II
En novembre, eut lieu, à Pradine, la réunion annuelle. Pontmartin, cette fois, s’y rencontrait, non plus avec Dumas fils, mais avec M. Jules Claretie, lui aussi futur académicien. Autran leur donna la primeur de son discours de réception, consacré à François Ponsard. Il n’y disait pas un mot de Mlle Rachel et du rôle de cette dernière dans la renaissance classique qui rendit possible le triomphe de Lucrèce. Cette lacune parut fâcheuse à Pontmartin, qui, en sa qualité de vieux romantique, était très rebelle au génie de Ponsard et se refusait à voir en lui un initiateur et un chef d’École. De retour aux Angles, il écrivit donc à Autran:
Vous êtes en veine, et quoique je ne sois ni sorcier ni prophète—dans mon pays ni ailleurs—je crois pouvoir vous prédire un brillant hiver, un glorieux prélude ou cortège[351] à votre discours de réception, que je regarde d’avance comme un succès infaillible. A ce propos, mon cher ami, permettez-moi une remarque d’après coup, qui n’a aucun rapport avec le mérite de l’œuvre, et dont vous ferez ce qu’il vous plaira. Une allusion de trois lignes à l’apparition de Mlle Rachel, qui précéda de cinq ans la tragédie de Lucrèce et lui prépara les voies, ne serait-elle pas tout ensemble un acte de justice et un moyen détourné, non pas de diminuer Ponsard, mais de rétablir ces proportions et ces nuances que le très spirituel public des premières représentations de l’Académie comprend à demi-mot? Il est certain que ce fut sous les traits de cette méchante fille[352] que Melpomène fit vraiment sa rentrée. Rachel fut la Muse, Ponsard ne fut tout au plus que le prêtre, arrivant au moment où l’autel et le temple étaient déjà relevés. Il vous suffirait, je le répète, de trois lignes pour indiquer ce sous-entendu, une date, un nom, une phrase, pas davantage[353]...

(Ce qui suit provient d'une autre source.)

-- B replaces A's ordered per-group any()-dispatch with a flat keyword->priority map built once:
-- it takes the minimum category priority among all matching keywords (default = general list)
-- and indexes a list of reference lists (objective: alternative).

def pvRefsProgramming : List String :=
  ["Deitel, P., & Deitel, H. (2019). Python for programmers. Pearson Education. Retrieved from https://www.pearson.com",
   "McConnell, S. (2004). Code complete: A practical handbook of software construction. Microsoft Press. Retrieved from https://www.microsoft.com",
   "Matthes, E. (2019). Python crash course: A hands-on, project-based introduction to programming. No Starch Press. Retrieved from https://www.nostarch.com",
   "Downey, A. (2015). Think Python: How to think like a computer scientist. O'Reilly Media. Retrieved from https://www.oreilly.com",
   "Hunt, A., & Thomas, D. (2019). The pragmatic programmer (2nd ed.). Addison-Wesley. Retrieved from https://pragprog.com"]

def pvRefsNetworking : List String :=
  ["Tanenbaum, A. S., & Wetherall, D. J. (2021). Computer networks (6th ed.). Pearson Education. Retrieved from https://www.pearson.com",
   "Kurose, J. F., & Ross, K. W. (2020). Computer networking: A top-down approach (8th ed.). Pearson. Retrieved from https://www.pearson.com",
   "Odom, W. (2019). CCNA 200-301 official cert guide library (2nd ed.). Cisco Press. Retrieved from https://www.ciscopress.com",
   "Cisco Networking Academy. (2020). CCNA routing and switching course materials. Cisco Systems. Retrieved from https://www.cisco.com",
   "Doyle, J. C., Alderson, D. L., & Willinger, W. (2015). Internet topology and the evolution of the Internet. ACM Transactions. Retrieved from https://www.acm.org"]

def pvRefsDatabase : List String :=
  ["Elmasri, R., & Navathe, S. B. (2020). Fundamentals of database systems (8th ed.). Pearson Education. Retrieved from https://www.pearson.com",
   "Coronel, C., & Morris, S. (2019). Database systems: Design, implementation, and management (13th ed.). Cengage. Retrieved from https://www.cengage.com",
   "Beaulieu, A. (2020). Learning SQL: Generate, manipulate, and retrieve data (3rd ed.). O'Reilly Media. Retrieved from https://www.oreilly.com",
   "Garcia-Molina, H., Ullman, J. D., & Widom, J. (2008). Database systems: The complete book (2nd ed.). Prentice Hall. Retrieved from https://www.pearson.com",
   "DuBois, P. (2020). MySQL cookbook: Solutions for database developers and administrators. O'Reilly. Retrieved from https://www.oreilly.com"]

def pvRefsWeb : List String :=
  ["Duckett, J. (2014). HTML and CSS: Design and build websites. Wiley Publishing. Retrieved from https://www.wiley.com",
   "Flanagan, D. (2020). JavaScript: The definitive guide (7th ed.). O'Reilly Media. Retrieved from https://www.oreilly.com",
   "Robbins, J. N. (2018). Learning web design: A beginner's guide to HTML, CSS, JavaScript (5th ed.). O'Reilly. Retrieved from https://www.oreilly.com",
   "Nielsen, J., & Norman, D. A. (2014). Usability 101: Introduction to usability. Nielsen Norman Group. Retrieved from https://www.nngroup.com",
   "Mozilla Foundation. (2023). Web development documentation and standards. Retrieved from https://developer.mozilla.org"]

def pvRefsBusiness : List String :=
  ["Drucker, P. F. (2006). The effective executive: The definitive guide to getting the right things done. Harper Business. Retrieved from https://www.harperbusiness.com",
   "Porter, M. E. (2008). Competitive advantage: Creating and sustaining superior performance. Free Press. Retrieved from https://www.simonandschuster.com",
   "Mintzberg, H. (2009). Managing. Berrett-Koehler Publishers. Retrieved from https://www.bkconnection.com",
   "Kotter, J. P. (2012). Leading change. Harvard Business Review Press. Retrieved from https://hbr.org",
   "Covey, S. R. (2004). The 7 habits of highly effective people. Free Press. Retrieved from https://www.franklincovey.com"]

def pvRefsDefault : List String :=
  ["Rwanda Education Board. (2021). TVET curriculum framework. REB Publications. Retrieved from https://www.reb.rw",
   "UNESCO-UNEVOC. (2020). Technical and vocational education and training (TVET) and the sustainable development goals (SDGs). UNESCO Publications. Retrieved from https://www.unevoc.unesco.org",
   "Ministry of Education Rwanda. (2022). Competency-based training guidelines for technical and vocational education. MINEDUC. Retrieved from https://www.mineduc.gov.rw",
   "Rwanda Technical and Vocational Education and Training Board. (2023). National module guidelines and standards. RTVETB Publications. Retrieved from https://www.rtvetb.rw",
   "International Labour Organization. (2021). World employment and social outlook: The role of digital labour platforms. ILO. Retrieved from https://www.ilo.org"]

def pvTermsProgramming : List String :=
  ["programming", "python", "java", "code", "software", "variable", "datatype", "algorithm", "loop", "array", "function"]

def pvTermsNetworking : List String :=
  ["network", "cisco", "routing", "switching", "tcp", "ip", "internet", "firewall"]

def pvTermsDatabase : List String :=
  ["database", "sql", "mysql", "data management", "data modeling", "nosql"]

def pvTermsWeb : List String :=
  ["web", "html", "css", "javascript", "frontend", "responsive", "react", "vue"]

def pvTermsBusiness : List String :=
  ["business", "management", "leadership", "entrepreneurship", "accounting", "finance"]

-- content_lower = f"{topic} {module}".lower() if topic and module else ""
-- (topic/module are truthy iff they are non-None and non-empty strings)
def pvContentLower (module : Option String) (topic : Option String) : String :=
  match topic, module with
  | some t, some m => if t = "" ∨ m = "" then "" else PySem.Str.lower (t ++ " " ++ m)
  | _, _ => ""

-- any(term in content_lower for term in terms)
def pvAnyIn (terms : List String) (content : String) : Bool :=
  terms.any (fun term => PySem.Str.isIn term content)
-- pv_equiv track=rewrite | github.com/kergene/advent-code | 2020/code_day_11.py | replace_seat_long
-- ===== SOURCE A (Python) =====
-- DIRECTIONS = (
--     (-1,-1),(-1,0),(-1,1),
--     (0,-1),        (0,1),
--     (1,-1), (1,0), (1,1)
-- )
--
-- def replace_seat_long(x, y, data, n, m):
--     if data[x][y] == 'L':
--         for dx, dy in DIRECTIONS:
--             a,b=x,y
--             seat = False
--             while not seat:
--                 seat = True
--                 a,b = a+dx,b+dy
--                 if 0 <= a < n and 0 <= b < m:
--                     if data[a][b] == '.':
--                         seat = False
--                     elif data[a][b] == '#':
--                         return 'L'
--         return '#'
--     elif data[x][y] == '#':
--         fulls = 0
--         for dx, dy in DIRECTIONS:
--             a,b=x,y
--             seat = False
--             while not seat:
--                 seat = True
--                 a,b = a+dx,b+dy
--                 if 0 <= a < n and 0 <= b < m:
--                     if data[a][b] == '.':
--                         seat = False
--                     elif data[a][b] == '#':
--                         fulls += 1
--                         if fulls >= 5:
--                             return 'L'
--         return '#'
--     else:
--         return data[x][y]
-- ===== SOURCE B (Python) =====
-- def replace_seat_long(x, y, data, n, m):
--     c = data[x][y]
--     if c not in ('L', '#'):
--         return c
--
--     def sees(a, b):
--         # (a,b) is visible from (x,y): collinear along a queen line and every
--         # strictly-between cell is in bounds and floor ('.')
--         da, db = a - x, b - y
--         if da == 0 and db == 0:
--             return False
--         if da != 0 and db != 0 and abs(da) != abs(db):
--             return False
--         sx = (da > 0) - (da < 0)
--         sy = (db > 0) - (db < 0)
--         for i in range(1, max(abs(da), abs(db))):
--             p, q = x + i * sx, y + i * sy
--             if not (0 <= p < n and 0 <= q < m):
--                 return False
--             if data[p][q] != '.':
--                 return False
--         return True
--
--     occupied = sum(1 for a in range(n) for b in range(m)
--                    if data[a][b] == '#' and sees(a, b))
--     if c == 'L':
--         return '#' if occupied == 0 else 'L'
--     return 'L' if occupied >= 5 else '#'
-- ===== Notes on version B (the rewrite author's own statement) =====
-- stated objective: alternative
-- what changed: B drops A's per-direction ray walking entirely: it scans every grid cell once and counts the occupied cells that pass a line-of-sight predicate (collinear with the seat along a queen line with every strictly-between cell in bounds and floor), then decides both seat states by thresholds on that single count.
-- outside the precondition, e.g. on replace_seat_long(1, 0, [['#'], ['L']], 3, 1): A returns 'L', B raises IndexError
import Mathlib
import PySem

Ces trois lignes, Autran se décida à les écrire. Les voici, telles qu’on les trouve dans son discours de réception, prononcé le 8 avril 1869: «Qui ne se souvient de ces heureux débuts de Ponsard?... Quand il apparut, c’était son heure: la foule, ramenée aux anciens modèles par une tragédienne inspirée, commençait à se détacher de la poésie aventureuse et sans frein, du drame turbulent et audacieux.»
Pontmartin se défendait, nous venons de le voir, d’être «sorcier ou prophète». A ce moment-là même pourtant, il se laissait aller à faire une prophétie qui allait bientôt se réaliser. A l’occasion du poème de Pernette, par Victor de Laprade, il avait publié deux articles[354] où, tout en rendant justice aux beautés de l’œuvre, il ne taisait pas son regret de voir l’auteur mêler la politique à la poésie et faire de son héros l’interprète de ses haines contre le premier et, par ricochet, contre le second Empire. En envoyant ces articles à Laprade, il lui écrivait, le 1er décembre 1868:
Je n’aime ni n’estime le gouvernement actuel; mais je ne puis pas vous suivre, Léopold de Gaillard et vous, sur les roches escarpées de l’opposition quand même; je redoute plus que tout une Révolution; j’en ai trop vu! J’ai gardé un trop fidèle souvenir de l’incroyable sentiment d’humiliation et d’angoisse que je ressentis, le 25 février 1848, lorsque, après dix-huit ans d’une opposition furieuse et insensée contre Louis-Philippe, je me vis tombé dans les bras de Caussidière et de Louis Blanc! Si l’Empire tombe, sur vingt chances il y en a trois ou quatre pour les d’Orléans et le reste pour une troisième République, moins formidable que la première, mais moins débonnaire que la seconde...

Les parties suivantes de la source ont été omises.